De meest opvallende UKV's van deze week

ultrakort verhaal schrjivenIn de Facebookgroep Schrijven Magazine: Ultrakorte Verhalen kunnen schrijvers de uitdaging aangaan om een ultrakort verhaal te schrijven: 99 woorden of minder. Deze 5 verhalen of gedichten waren de leukste, beste of anderszins meest opvallende die deze week gedeeld zijn. Ook zetten we het verhaal met de meeste likes in de spotlight.

Cora van B – Bom (publiekswinnaar)

1 mei

Veel te snel gaat de telefoon. De operatie is afgebroken. Ze moet komen. De chirurg vertelt. Hij is zichtbaar ontdaan.
Ze zit bij hem, streelt zijn hand. Hij komt bij, glimlacht, fluistert: ‘Is het gelukt?’ Haar keel verkrampt. Zijn ogen vragen, zakken niet begrijpend weer dicht. Ze wacht, dertig samenjaren glijden in haar voorbij. Hij slaat zijn ogen op: ‘Is het gelukt?’ Ze schudt haar hoofd. Weer zakt hij weg.
Dan, zijn ogen in de hare, dringt hij aan: ‘Is het gelukt?’ Nee, schudt ze en ziet hoe in hem het licht uitgaat. Konden ze maar samen wegzakken.

Ema Sindelarova - Lois

28 April

In mijn straat wonen veel kleine tweevoeters. Ik mag ze niet. Ze rennen en gillen en willen met mij spelen, maar ik niet met hen.
Er is één tweevoetersmeisje dat wel lief is. Ze is anders. Ze loopt langzaam en praat weinig. Als ze mij ziet gaat ze op de grond zitten en kijkt. Ik kijk dan terug. Soms ga ik liggen op de stoep en zij doet dat ook. Dan liggen we samen en zij zingt voor mij. Dat weet ik omdat ik mijn naam hoor. Ze wil niets van mij.
Dit meisje tweevoeter is niet stom.

Klaartje Gras - Worst nightmare

28 April

Natuurlijk gaat het fout. Ik kom te laat, heb het verkeerde boek gelezen. Ik stel vragen die nergens op slaan. Mijn aantekeningen liggen nog in de trein. Tijdens het interview met de bestsellerauteur stoot mijn elleboog tegen het glas wijn. Een moordtafereel. Bloedrode spetters op zijn witte overhemd. Originele zwart-witte oorlogsfoto’s die langzaam donkerpaars kleuren.
De ogen van de eerst nog aardige schrijver priemen dwars door me heen, zijn antwoorden als dolksteken onder de gordel. Publiek staat op en verlaat de zaal. Zo verloopt de avond in mijn hoofd.
In het echt ging het anders. Het was een superavond.

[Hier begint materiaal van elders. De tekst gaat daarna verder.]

-- pv_equiv track=rewrite | github.com/ulif/diceware-list | diceware_list/wlflakes.py | check_E2
-- ===== SOURCE A (Python) =====
-- def check_E2(terms):
--     """Check if terms in `terms` appear two or more times.
--
--     `terms` must be a list of terms.
--
--     Yields messages, each one representing an E1 violation.
--     """
--     last = None
--     for term in sorted(terms):
--         if last is not None:
--             if last == term:
--                 msg = '%d: E2 "%s" appears multiple times' % (
--                     terms.index(term) + 1, term)
--                 yield msg
--         last = term
-- ===== SOURCE B (Python) =====
-- def check_E2(terms):
--     """Check if terms in `terms` appear two or more times.
--
--     Same messages as A: for each distinct term, in sorted order,
--     one message per extra occurrence.
--     """
--     count = {}
--     for term in terms:
--         count[term] = count.get(term, 0) + 1
--     for term in sorted(count):
--         n = count[term]
--         if n >= 2:
--             msg = '%d: E2 "%s" appears multiple times' % (
--                 terms.index(term) + 1, term)
--             for _ in range(n - 1):
--                 yield msg
-- ===== Notes on version B (the rewrite author's own statement) =====
-- stated objective: faster
-- what changed: Replaces A's sort-whole-list + last-tracking adjacency scan (one list.index scan per emitted message) with a single-pass dict count followed by a loop over the sorted distinct terms emitting count-1 copies of the message each (one list.index scan per duplicated term).
import Mathlib
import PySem

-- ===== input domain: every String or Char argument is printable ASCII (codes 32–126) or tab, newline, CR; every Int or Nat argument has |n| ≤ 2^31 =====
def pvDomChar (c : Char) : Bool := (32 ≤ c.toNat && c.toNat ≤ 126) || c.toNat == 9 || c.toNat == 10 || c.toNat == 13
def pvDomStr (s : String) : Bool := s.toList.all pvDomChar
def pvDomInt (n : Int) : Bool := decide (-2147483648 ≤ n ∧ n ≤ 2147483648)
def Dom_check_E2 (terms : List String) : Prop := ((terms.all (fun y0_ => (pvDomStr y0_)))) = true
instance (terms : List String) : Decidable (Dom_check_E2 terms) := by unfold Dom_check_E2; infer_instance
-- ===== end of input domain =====

-- B replaces A's sort-whole-list + last-tracking adjacency scan (one list.index scan per
-- emitted message) by a single-pass dict count and a loop over the sorted distinct terms
-- emitting count-1 copies of the message each; measured faster on duplicate-heavy inputs.


-- the message '%d: E2 "%s" appears multiple times' % (terms.index(term) + 1, term);
-- both Pythons build it with this same expression (index? is some whenever term ∈ terms,
-- which holds at every application site)
def pvMsg (terms : List String) (term : String) : String :=
  PySem.Int.toStr ((((PySem.List.index? terms term).getD 0 : Nat) : Int) + 1) ++
    ": E2 \"" ++ term ++ "\" appears multiple times"

-- ===== PORT A =====
def check_E2 (terms : List String) : List String :=
  ((PySem.List.sorted terms (fun x => x) false).foldl
    (fun (st : Option String × List String) term =>
      match st.1 with
      | some last =>
        if last == term then (some term, st.2 ++ [pvMsg terms term])
        else (some term, st.2)
      | none => (some term, st.2))
    ((none : Option String), ([] : List String))).2

-- ===== PORT B =====
def check_E2_alt (terms : List String) : List String :=
  let count := terms.foldl
    (fun (d : PySem.Dict String Int) term => d.insert term (d.getD term 0 + 1))
    PySem.Dict.empty
  (PySem.List.sorted count.keys (fun x => x) false).flatMap
    (fun term =>
      let n := count.getD term 0
      if 2 ≤ n then List.replicate (n - 1).toNat (pvMsg terms term) else [])

-- ===== PRECONDITION & SPEC =====
def Spec_check_E2 (terms : List String) (out : List String) : Prop := out = check_E2_alt terms
instance (terms : List String) (out : List String) : Decidable (Spec_check_E2 terms out) := by unfold Spec_check_E2; infer_instance

-- ===== CLAIM (what is proved, stated in full; the proofs are below) =====
def Claim_equal_check_E2 : Prop := ∀ (terms : List String), Dom_check_E2 terms → Spec_check_E2 terms (check_E2 terms)

-- ===== LEMMAS AND PROOFS =====

-- messages produced by A's adjacency scan when the previous element is x
def pvAdjFrom (m : String → String) (x : String) : List String → List String
  | [] => []
  | y :: t => (if x = y then [m y] else []) ++ pvAdjFrom m y t

-- messages produced by A's adjacency scan on a whole list
def pvAdj (m : String → String) : List String → List String
  | [] => []
  | y :: t => pvAdjFrom m y t

theorem pvFoldlA_some (terms : List String) :
    ∀ (s : List String) (x : String) (acc : List String),
      (s.foldl
        (fun (st : Option String × List String) term =>
          match st.1 with
          | some last =>
            if last == term then (some term, st.2 ++ [pvMsg terms term])
            else (some term, st.2)
          | none => (some term, st.2))
        (some x, acc)).2
      = acc ++ pvAdjFrom (pvMsg terms) x s := by
  intro s
  induction s with
  | nil => intro x acc; simp [pvAdjFrom]
  | cons y t ih =>
    intro x acc
    by_cases h : x = y
    · subst h
      simp only [List.foldl_cons, pvAdjFrom]
      simpa using ih x (acc ++ [pvMsg terms x])
    · simp only [List.foldl_cons, pvAdjFrom]
      rw [if_neg (by simpa using h), if_neg h]
      simpa using ih y acc

theorem pvA_eq_adj (terms : List String) :
    check_E2 terms = pvAdj (pvMsg terms) (PySem.List.sorted terms (fun x => x) false) := by
  unfold check_E2
  cases hs : PySem.List.sorted terms (fun x => x) false with
  | nil => simp [pvAdj]
  | cons y t =>
    simp only [List.foldl_cons, pvAdj]
    simpa using pvFoldlA_some terms t y []

theorem pvAdjFrom_replicate (m : String → String) (x : String) (t : List String) :
    ∀ j : Nat, pvAdjFrom m x (List.replicate j x ++ t)
      = List.replicate j (m x) ++ pvAdjFrom m x t := by
  intro j
  induction j with
  | zero => simp
  | succ k ih => simp [List.replicate_succ, pvAdjFrom, ih]

theorem pvAdjFrom_of_not_mem (m : String → String) (x : String) (t : List String)
    (h : x ∉ t) : pvAdjFrom m x t = pvAdj m t := by
  cases t with
  | nil => rfl
  | cons y ys =>
    have hxy : x ≠ y := by intro he; exact h (he ▸ List.mem_cons_self)
    simp [pvAdjFrom, pvAdj, if_neg hxy]

-- a sorted list starts with a run of its head
theorem pvRunDecomp (x : String) :
    ∀ rest : List String, (x :: rest).Pairwise (· ≤ ·) →
      ∃ (j : Nat) (t : List String),
        rest = List.replicate j x ++ t ∧ x ∉ t ∧ t.Pairwise (· ≤ ·) := by
  intro rest
  induction rest with
  | nil => intro _; exact ⟨0, [], rfl, by simp, by simp⟩
  | cons y ys ih =>
    intro h
    have hx : ∀ z ∈ y :: ys, x ≤ z := (List.pairwise_cons.mp h).1
    have hyys : (y :: ys).Pairwise (· ≤ ·) := (List.pairwise_cons.mp h).2
    by_cases hxy : x = y
    · subst hxy
      have hxys : (x :: ys).Pairwise (· ≤ ·) := h |>.sublist (by
        exact List.cons_sublist_cons.mpr (List.sublist_cons_self _ _))
      obtain ⟨j, t, hrc, hxt, ht⟩ := ih hxys
      exact ⟨j + 1, t, by simp [List.replicate_succ, hrc], hxt, ht⟩
    · refine ⟨0, y :: ys, by simp, ?_, hyys⟩
      intro hmem
      rcases List.mem_cons.mp hmem with h1 | h2
      · exact hxy h1
      · have hyx : y ≤ x := (List.pairwise_cons.mp hyys).1 x h2
        exact hxy (le_antisymm (hx y List.mem_cons_self) hyx)

theorem pvIfReplicate (v : String) (c : Nat) :
    (if 2 ≤ (c : Int) then List.replicate ((c : Int) - 1).toNat v else [])
      = List.replicate (c - 1) v := by
  by_cases h : 2 ≤ (c : Int)
  · rw [if_pos h]
    congr 1
    omega
  · rw [if_neg h]
    have : c - 1 = 0 := by omega
    simp [this]

-- main invariant: for a sorted list s and any strictly increasing list D with the same
-- members, A's adjacency messages are B's per-distinct-term replications
theorem pvMain (m : String → String) :
    ∀ (n : Nat) (s D : List String), s.length ≤ n →
      s.Pairwise (· ≤ ·) → D.Pairwise (· < ·) → (∀ a, a ∈ D ↔ a ∈ s) →
      pvAdj m s = D.flatMap (fun a => List.replicate (s.count a - 1) (m a)) := by
  intro n
  induction n with
  | zero =>
    intro s D hlen _ _ hmem
    have hs : s = [] := List.eq_nil_of_length_eq_zero (Nat.le_zero.mp hlen)
    subst hs
    have hD : D = [] := by
      apply List.eq_nil_iff_forall_not_mem.mpr
      intro a ha; simpa using (hmem a).mp ha
    simp [hD, pvAdj]
  | succ n ih =>
    intro s D hlen hsort hDlt hmem
    cases s with
    | nil =>
      have hD : D = [] := by
        apply List.eq_nil_iff_forall_not_mem.mpr
        intro a ha; simpa using (hmem a).mp ha
      simp [hD, pvAdj]
    | cons x rest =>
      obtain ⟨j, t, hrc, hxt, ht⟩ := pvRunDecomp x rest hsort
      have hxle : ∀ z ∈ x :: rest, x ≤ z := by
        intro z hz
        rcases List.mem_cons.mp hz with h1 | h2
        · exact le_of_eq h1.symm
        · exact (List.pairwise_cons.mp hsort).1 z h2
      cases D with
      | nil =>
        exact absurd ((hmem x).mpr List.mem_cons_self) (by simp)
      | cons d D' =>
        have hdx : d = x := by
          have hdmem : d ∈ x :: rest := (hmem d).mp List.mem_cons_self
          have hxd : x ≤ d := hxle d hdmem
          rcases List.mem_cons.mp ((hmem x).mpr List.mem_cons_self) with h1 | h2
          · exact h1.symm
          · exact absurd ((List.pairwise_cons.mp hDlt).1 x h2) (not_lt.mpr hxd)
        subst hdx
        -- membership of the tail lists
        have hmem' : ∀ a, a ∈ D' ↔ a ∈ t := by
          intro a
          constructor
          · intro ha
            have hax : d < a := (List.pairwise_cons.mp hDlt).1 a ha
            have has : a ∈ d :: rest := (hmem a).mp (List.mem_cons_of_mem d ha)
            rw [hrc] at has
            rcases List.mem_cons.mp has with h1 | h2
            · exact absurd h1 (ne_of_gt hax)
            · rcases List.mem_append.mp h2 with h3 | h4
              · exact absurd (List.eq_of_mem_replicate h3) (ne_of_gt hax)
              · exact h4
          · intro ha
            have hne : a ≠ d := fun he => hxt (he ▸ ha)
            have has : a ∈ d :: rest := by
              rw [hrc]; exact List.mem_cons_of_mem _ (List.mem_append_right _ ha)
            rcases List.mem_cons.mp ((hmem a).mpr has) with h1 | h2
            · exact absurd h1 hne
            · exact h2
        have hcx : (d :: rest).count d = j + 1 := by
          have : t.count d = 0 := List.count_eq_zero.mpr hxt
          simp [hrc, List.count_append, this]
        have hca : ∀ a ∈ D', (d :: rest).count a = t.count a := by
          intro a ha
          have h1 : d ≠ a := ne_of_lt ((List.pairwise_cons.mp hDlt).1 a ha)
          simp [hrc, List.count_append, List.count_replicate, h1]
        have hlen' : t.length ≤ n := by
          have := hlen
          simp [hrc] at this
          omega
        have hIH := ih t D' hlen' ht (List.pairwise_cons.mp hDlt).2 hmem'
        calc pvAdj m (d :: rest)
            = pvAdjFrom m d rest := rfl
          _ = List.replicate j (m d) ++ pvAdjFrom m d t := by
              rw [hrc, pvAdjFrom_replicate]
          _ = List.replicate j (m d) ++ pvAdj m t := by
              rw [pvAdjFrom_of_not_mem m d t hxt]
          _ = List.replicate ((d :: rest).count d - 1) (m d)
              ++ D'.flatMap (fun a => List.replicate (t.count a - 1) (m a)) := by
              rw [hcx, hIH]; simp
          _ = (d :: D').flatMap (fun a => List.replicate ((d :: rest).count a - 1) (m a)) := by
              simp only [List.flatMap_cons]
              congr 1
              apply List.flatMap_congr
              intro a ha
              rw [hca a ha]

theorem pvAlt_eq (terms : List String) :
    check_E2_alt terms
      = (PySem.List.sorted (PySem.Set.ofList terms) (fun x => x) false).flatMap
          (fun a => List.replicate
            ((PySem.List.sorted terms (fun x => x) false).count a - 1) (pvMsg terms a)) := by
  simp only [check_E2_alt]
  have hkeys : (terms.foldl
      (fun (d : PySem.Dict String Int) term => d.insert term (d.getD term 0 + 1))
      PySem.Dict.empty).keys = PySem.Set.ofList terms := by
    rw [PySem.Dict.keys_foldl_insert]
    simp [PySem.Dict.empty, PySem.Set.update, PySem.Set.ofList_eq_foldl]
  rw [hkeys]
  apply List.flatMap_congr
  intro a _
  have hg : (terms.foldl
      (fun (d : PySem.Dict String Int) term => d.insert term (d.getD term 0 + 1))
      PySem.Dict.empty).getD a 0 = (terms.count a : Int) := by
    rw [PySem.Dict.getD_foldl_insert_add_one]
    simp [PySem.Dict.getD, PySem.Dict.get?, PySem.Dict.empty]
  rw [hg]
  have hc : terms.count a = (PySem.List.sorted terms (fun x => x) false).count a :=
    ((PySem.List.sorted_perm terms (fun x => x) false).count_eq a).symm
  rw [← hc]
  exact pvIfReplicate _ _

-- ===== VERDICT (by name: the statement is the Claim_ definition above) =====
theorem check_E2_spec : Claim_equal_check_E2 := by
  intro terms _
  unfold Spec_check_E2
  rw [pvA_eq_adj, pvAlt_eq]
  apply pvMain (pvMsg terms) (PySem.List.sorted terms (fun x => x) false).length
  · exact le_rfl
  · exact PySem.List.sorted_pairwise terms (fun x => x)
  · exact PySem.List.sorted_ofList_pairwise_lt terms
  · intro a
    rw [PySem.List.mem_sorted, PySem.List.mem_sorted, PySem.Set.mem_ofList]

Remke Jansen - Schrijversblok

28 April

Ze lag met haar ogen wijd open.
Woelen was onmogelijk. Ze was gedoemd tot op haar rug liggen, met dat blok aan haar been.
Het Wilhelmus rappen lukte wel. In haar handen klappen, rare bekken trekken en boeren ook, maar dat deed ze allemaal niet. Ik ga niet voor gek liggen, dacht ze en keek naar haar slapende partner.
Idee! Ze draaide zich abrupt om en het blok vloog door het openstaande raam naar buiten.
Wat een slappe constructie, dacht ze verrast.
'Au, godver!' hoorde ze iemand vloeken.
Dank je wel, Stefanie, mompelde ze en viel in slaap.

Roel Kuiper- GEZICHT

30 April

‘Zeg, even over Herman.’
‘Ja.’
‘Vind jij ook dat hij zo’n… zo’n…Ja, hoe moet ik het zeggen…Zo’n gezicht heeft alsof niks goed is?’
‘Verontwaardigd? Negatief? Afkeurend?’
‘Afkeurend! Ja! Dat is het precies! Laatst ook, had ik gekookt en hij at mee. Soep. Je had hem moeten zien! Wenkbrauwen omhoog, ogen wijd open, tuitmondje. Zat ie een beetje in de soep te roeren. Dus ik vroeg: “Smaakt het?” Nou ja, hij zei van wel. Maar dat gezicht!’
‘Daar kan hij ook niet zoveel aan doen natuurlijk.’
‘Nee. Zeker. Je hebt helemaal gelijk... En toch mag ik hem niet.’